Барышников катил на тройке, селедки сдал в целости, получил от графини благодарность. Графиня спросила:
– Неужели, голубчик, граф не вручил тебе письма на мое имя?
– Никак нет, ваше сиятельство.
Через три месяца приехал граф. Облобызав графиню, он прежде всего будто бы спросил:
– Ну как, вкусны ль селедочки?
– Очень замечательные, – ответила графиня, – последний бочонок доедаем.
Граф побелел, спросил:
– А мое письмо? А золото?
– Никакого золота не видела, никакого письма не получила.
Тут Апраксин будто бы выдохнул: «Ах он, мерзавец!» – и упал мертвым.

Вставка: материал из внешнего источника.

-- pv_equiv track=rewrite | github.com/yash-amd/shark-ai | sharktank/sharktank/ops/_registry.py | _matches_impl_selection
-- ===== SOURCE A (Python) =====
-- def _matches_impl_selection(impl_name: str | None, selection: str) -> bool:
--     """Check if impl_name matches the given selection using hierarchical matching.
--
--     Matches are done segment by segment, split by dots:
--     - "sharktank" matches "sharktank", "sharktank.wave", "sharktank.asm"
--     - "sharktank.wave" matches "sharktank.wave" but not "sharktank.asm"
--     - "sharktank.wavelet" does not match "sharktank.wave"
--
--     Args:
--         impl_name: The _impl_name attribute from the override
--         selection: A selection string, "*" matches anything
--
--     Returns:
--         True if impl_name matches the selection
--     """
--     if selection == "*":
--         return True
--     if impl_name is None:
--         raise LookupError(
--             "A kernel selection was specified and an implementation gave no implementation name"
--         )
--     # Split both into hierarchical segments
--     selection_segments = selection.split(".")
--     impl_segments = impl_name.split(".")
--     # Selection must not have more segments than impl_name
--     if len(selection_segments) > len(impl_segments):
--         return False
--     # Each selection segment must exactly match the corresponding impl segment
--     for sel_seg, impl_seg in zip(selection_segments, impl_segments):
--         if sel_seg != impl_seg:
--             return False
--
--     return True
-- ===== SOURCE B (Python) =====
-- def _matches_impl_selection(impl_name, selection):
--     if selection == "*":
--         return True
--     if impl_name is None:
--         raise LookupError(
--             "A kernel selection was specified and an implementation gave no implementation name"
--         )
--     # Segment-prefix match without splitting: the '.' appended to the
--     # selection enforces the segment boundary.
--     return impl_name == selection or impl_name.startswith(selection + ".")
-- ===== Notes on version B (the rewrite author's own statement) =====
-- stated objective: simpler
-- what changed: Replaces the split-into-segment-lists plus zip/loop comparison with a single string decision: impl_name == selection or impl_name.startswith(selection + '.'), the appended '.' enforcing the segment boundary; no lists are built and no loop is written.
import Mathlib
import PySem

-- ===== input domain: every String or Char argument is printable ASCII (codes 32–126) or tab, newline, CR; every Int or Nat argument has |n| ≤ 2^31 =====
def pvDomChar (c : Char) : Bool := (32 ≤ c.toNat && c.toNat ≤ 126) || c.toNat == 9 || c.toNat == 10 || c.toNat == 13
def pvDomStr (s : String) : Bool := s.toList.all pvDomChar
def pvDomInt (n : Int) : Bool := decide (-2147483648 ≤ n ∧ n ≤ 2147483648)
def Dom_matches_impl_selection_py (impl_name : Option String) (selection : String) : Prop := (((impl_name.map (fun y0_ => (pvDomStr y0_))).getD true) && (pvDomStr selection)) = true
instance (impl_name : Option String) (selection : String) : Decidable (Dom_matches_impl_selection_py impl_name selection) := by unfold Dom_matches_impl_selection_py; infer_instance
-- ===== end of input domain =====

-- B replaces A's split-into-segment-lists + zip loop by a single string decision
-- (impl == selection, or impl starts with selection ++ "."): simpler, no lists, no loop.
-- A raises LookupError when impl_name is None and selection ≠ "*"; B raises the same; Pre_ excludes exactly those inputs.


-- ===== PORT A =====
def matches_impl_selection_py (impl_name : Option String) (selection : String) : Bool :=
  if selection == "*" then true
  else
    match impl_name with
    | none => false  -- Python raises LookupError here; excluded by Pre_
    | some name =>
      let selection_segments := PySem.Chars.splitOn selection.toList ['.']
      let impl_segments := PySem.Chars.splitOn name.toList ['.']
      if selection_segments.length > impl_segments.length then false
      else (selection_segments.zip impl_segments).all (fun p => p.1 == p.2)

-- ===== PORT B =====
def matches_impl_selection_py_alt (impl_name : Option String) (selection : String) : Bool :=
  if selection == "*" then true
  else
    match impl_name with
    | none => false  -- Python raises LookupError here; excluded by Pre_
    | some name => name == selection || PySem.Str.startswith name (selection ++ ".")

-- ===== PRECONDITION & SPEC =====
-- Pre_ excludes exactly the inputs where A raises LookupError (impl_name is None with a non-"*" selection).
def Pre_matches_impl_selection_py (impl_name : Option String) (selection : String) : Prop :=
  selection = "*" ∨ impl_name ≠ none
instance (impl_name : Option String) (selection : String) : Decidable (Pre_matches_impl_selection_py impl_name selection) := by unfold Pre_matches_impl_selection_py; infer_instance
def pvWitness_matches_impl_selection_py : Option String × String := (some "sharktank.wave", "sharktank")

def Spec_matches_impl_selection_py (impl_name : Option String) (selection : String) (out : Bool) : Prop := out = matches_impl_selection_py_alt impl_name selection
instance (impl_name : Option String) (selection : String) (out : Bool) : Decidable (Spec_matches_impl_selection_py impl_name selection out) := by unfold Spec_matches_impl_selection_py; infer_instance

-- ===== CLAIM (what is proved, stated in full; the proofs are below) =====
def Claim_equal_matches_impl_selection_py : Prop := ∀ (impl_name : Option String) (selection : String), Dom_matches_impl_selection_py impl_name selection → Pre_matches_impl_selection_py impl_name selection → Spec_matches_impl_selection_py impl_name selection (matches_impl_selection_py impl_name selection)

-- ===== LEMMAS AND PROOFS =====

-- PySem's fuelled splitOn with a single-character separator computes Mathlib's List.splitOn.
theorem pv_go_eq (c : Char) : ∀ (fuel : Nat) (l cur : List Char) (acc : List (List Char)),
    l.length ≤ fuel →
    PySem.Chars.splitOn.go [c] fuel l cur acc
      = acc.reverse ++ List.modifyHead (cur.reverse ++ ·) (List.splitOn c l) := by
  intro fuel
  induction fuel with
  | zero =>
    intro l cur acc h
    have : l = [] := List.eq_nil_of_length_eq_zero (Nat.le_zero.mp h)
    subst this
    simp [PySem.Chars.splitOn.go, List.splitOn]
  | succ n ih =>
    intro l cur acc h
    cases l with
    | nil => simp [PySem.Chars.splitOn.go, List.splitOn]
    | cons x rest =>
      simp only [PySem.Chars.splitOn.go]
      by_cases hx : x = c
      · subst hx
        simp only [List.isPrefixOf, BEq.rfl, Bool.true_and, if_true]
        rw [show List.drop ([x].length) (x :: rest) = rest from by simp]
        rw [ih rest [] (cur.reverse :: acc) (by simpa using Nat.le_of_succ_le_succ h)]
        cases hsp : List.splitOnP (fun y => y == x) rest with
        | nil => exact absurd hsp (List.splitOnP_ne_nil _ _)
        | cons h0 tl => simp [List.splitOn, List.splitOnP_cons, hsp]
      · have hbeq : ([c].isPrefixOf (x :: rest)) = false := by
          simp [List.isPrefixOf]
          exact fun hcx => absurd hcx.symm hx
        rw [hbeq]
        simp only [if_false, Bool.false_eq_true]
        rw [ih rest (x :: cur) acc (by simpa using Nat.le_of_succ_le_succ h)]
        have hne := List.splitOnP_ne_nil (fun a => a == c) rest
        simp only [List.splitOn, List.splitOnP_cons, beq_iff_eq, hx, if_false]
        obtain ⟨hhd, tl, hsp⟩ := List.exists_cons_of_ne_nil hne
        rw [hsp]
        simp

theorem pv_splitOn_eq (c : Char) (l : List Char) :
    PySem.Chars.splitOn l [c] = List.splitOn c l := by
  unfold PySem.Chars.splitOn
  rw [pv_go_eq c (l.length + 1) l [] [] (Nat.le_succ _)]
  have hne := List.splitOnP_ne_nil (fun a => a == c) l
  simp only [List.splitOn] at *
  obtain ⟨hhd, tl, hsp⟩ := List.exists_cons_of_ne_nil hne
  rw [hsp]; simp

theorem pv_intercalate_append (c : Char) (a : List Char) (B : List (List Char)) (hB : B ≠ []) :
    [c].intercalate (a :: B) = a ++ c :: [c].intercalate B := by
  obtain ⟨b, B', rfl⟩ := List.exists_cons_of_ne_nil hB
  induction B' generalizing a b with
  | nil => simp [List.intercalate]
  | cons x xs ih => simp [List.intercalate] at ih ⊢

theorem pv_splitOn_append (c : Char) (s u : List Char) :
    List.splitOn c (s ++ c :: u) = List.splitOn c s ++ List.splitOn c u := by
  induction s with
  | nil => simp [List.splitOn, List.splitOnP_cons]
  | cons x s' ih =>
    simp only [List.cons_append, List.splitOn, List.splitOnP_cons] at *
    by_cases hx : x = c
    · simp [hx, ih]
    · simp only [beq_iff_eq, hx, if_false]
      rw [ih]
      have hne := List.splitOnP_ne_nil (fun a => a == c) (s' ++ c :: u)
      have hne' := List.splitOnP_ne_nil (fun a => a == c) s'
      obtain ⟨h1, t1, e1⟩ := List.exists_cons_of_ne_nil hne'
      rw [e1]
      simp

-- the key characterisation: segment-list prefix ↔ equality or string prefix with the separator appended
theorem pv_intercalate_append2 (c : Char) (A B : List (List Char)) (hA : A ≠ []) (hB : B ≠ []) :
    [c].intercalate (A ++ B) = [c].intercalate A ++ c :: [c].intercalate B := by
  induction A with
  | nil => exact absurd rfl hA
  | cons a A' ih =>
    cases A' with
    | nil => simpa [List.intercalate] using pv_intercalate_append c a B hB
    | cons a2 A2 =>
      rw [List.cons_append, pv_intercalate_append c a ((a2 :: A2) ++ B) (by simp),
          ih (by simp), pv_intercalate_append c a (a2 :: A2) (by simp)]
      simp

-- the key characterisation: segment-list prefix ↔ equality or string prefix with the separator appended
theorem pv_prefix_splitOn_iff (c : Char) (s t : List Char) :
    List.splitOn c s <+: List.splitOn c t ↔ s = t ∨ (s ++ [c]) <+: t := by
  constructor
  · rintro ⟨r, hr⟩
    cases r with
    | nil =>
      left
      have h := congrArg ([c].intercalate) hr
      simp only [List.append_nil, List.intercalate_splitOn] at h
      exact h
    | cons r0 rs =>
      right
      have hsp : List.splitOn c s ≠ [] := by
        simp only [List.splitOn]; exact List.splitOnP_ne_nil _ _
      have ht : t = s ++ c :: [c].intercalate (r0 :: rs) := by
        conv_lhs => rw [← List.intercalate_splitOn t c, ← hr]
        rw [pv_intercalate_append2 c _ _ hsp (by simp), List.intercalate_splitOn]
      exact ⟨[c].intercalate (r0 :: rs), by rw [ht]; simp⟩
  · rintro (rfl | ⟨u, hu⟩)
    · exact List.prefix_refl _
    · have h : t = s ++ c :: u := by simpa using hu.symm
      subst h
      rw [pv_splitOn_append]
      exact ⟨_, rfl⟩

-- A's length guard + zip loop computes list prefix
theorem pv_zip_all_eq_prefix (a b : List (List Char)) :
    (if a.length > b.length then false
     else (a.zip b).all (fun p => p.1 == p.2)) = decide (a <+: b) := by
  induction a generalizing b with
  | nil => simp
  | cons x a' ih =>
    cases b with
    | nil => simp
    | cons y b' =>
      have := ih b'
      by_cases hl : a'.length > b'.length
      · have hnp : ¬ (a' <+: b') := fun hp => absurd hp.length_le (by omega)
        simp [hl, List.cons_prefix_cons, hnp]
      · have hle : ¬ ((x :: a').length > (y :: b').length) := by simp at hl ⊢; omega
        rw [if_neg hle]
        rw [if_neg hl] at this
        simp only [List.zip_cons_cons, List.all_cons, this, List.cons_prefix_cons]
        by_cases hxy : x = y
        · simp [hxy]
        · simp [hxy]

-- ===== VERDICT (by name: the statement is the Claim_ definition above) =====
theorem matches_impl_selection_py_spec : Claim_equal_matches_impl_selection_py := by
  intro impl_name selection _ hpre
  unfold Spec_matches_impl_selection_py matches_impl_selection_py matches_impl_selection_py_alt
  by_cases hstar : selection = "*"
  · simp [hstar]
  · have hb : (selection == "*") = false := by simpa using hstar
    rw [hb]
    simp only [Bool.false_eq_true, if_false]
    cases impl_name with
    | none => rfl
    | some name =>
      simp only [pv_splitOn_eq]
      rw [pv_zip_all_eq_prefix]
      have h1 : (name == selection) = decide (selection.toList = name.toList) := by
        rw [Bool.eq_iff_iff]
        simp only [beq_iff_eq, decide_eq_true_eq, ← String.toList_inj]
        exact eq_comm
      have h2 : PySem.Str.startswith name (selection ++ ".")
          = decide ((selection.toList ++ ['.']) <+: name.toList) := by
        rw [PySem.Str.startswith, Bool.eq_iff_iff, PySem.Chars.startswith_iff]
        simp [String.toList_append]
      rw [h1, h2, ← Bool.decide_or, decide_eq_decide]
      exact pv_prefix_splitOn_iff '.' selection.toList name.toList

На самом же деле было несколько иначе. Графа Апраксина отозвали не в Петербург, а в Нарву и предали суду. Туда тайным образом приезжал «великий инквизитор» А. Шувалов снимать с него допросы. Следствие и суд тянулись больше года. Апраксина перевели поближе к Петербургу, в селение Четыре Руки, где во время допроса с ним приключился разрыв сердца.
А вскоре после его смерти на петербургском горизонте появился и стал действовать маленький безвестный человек из бедных посадских города Вязьмы – Иван Сидорович Барышников, впоследствии ставший большим и знатным.
Назад: Вячеслав Шишков Емельян Пугачев, т.1
Дальше: Глава III Большое Кунерсдорфское сражение

Антон
Перезвоните мне пожалуйста 8 (812) 642-29-99 Антон.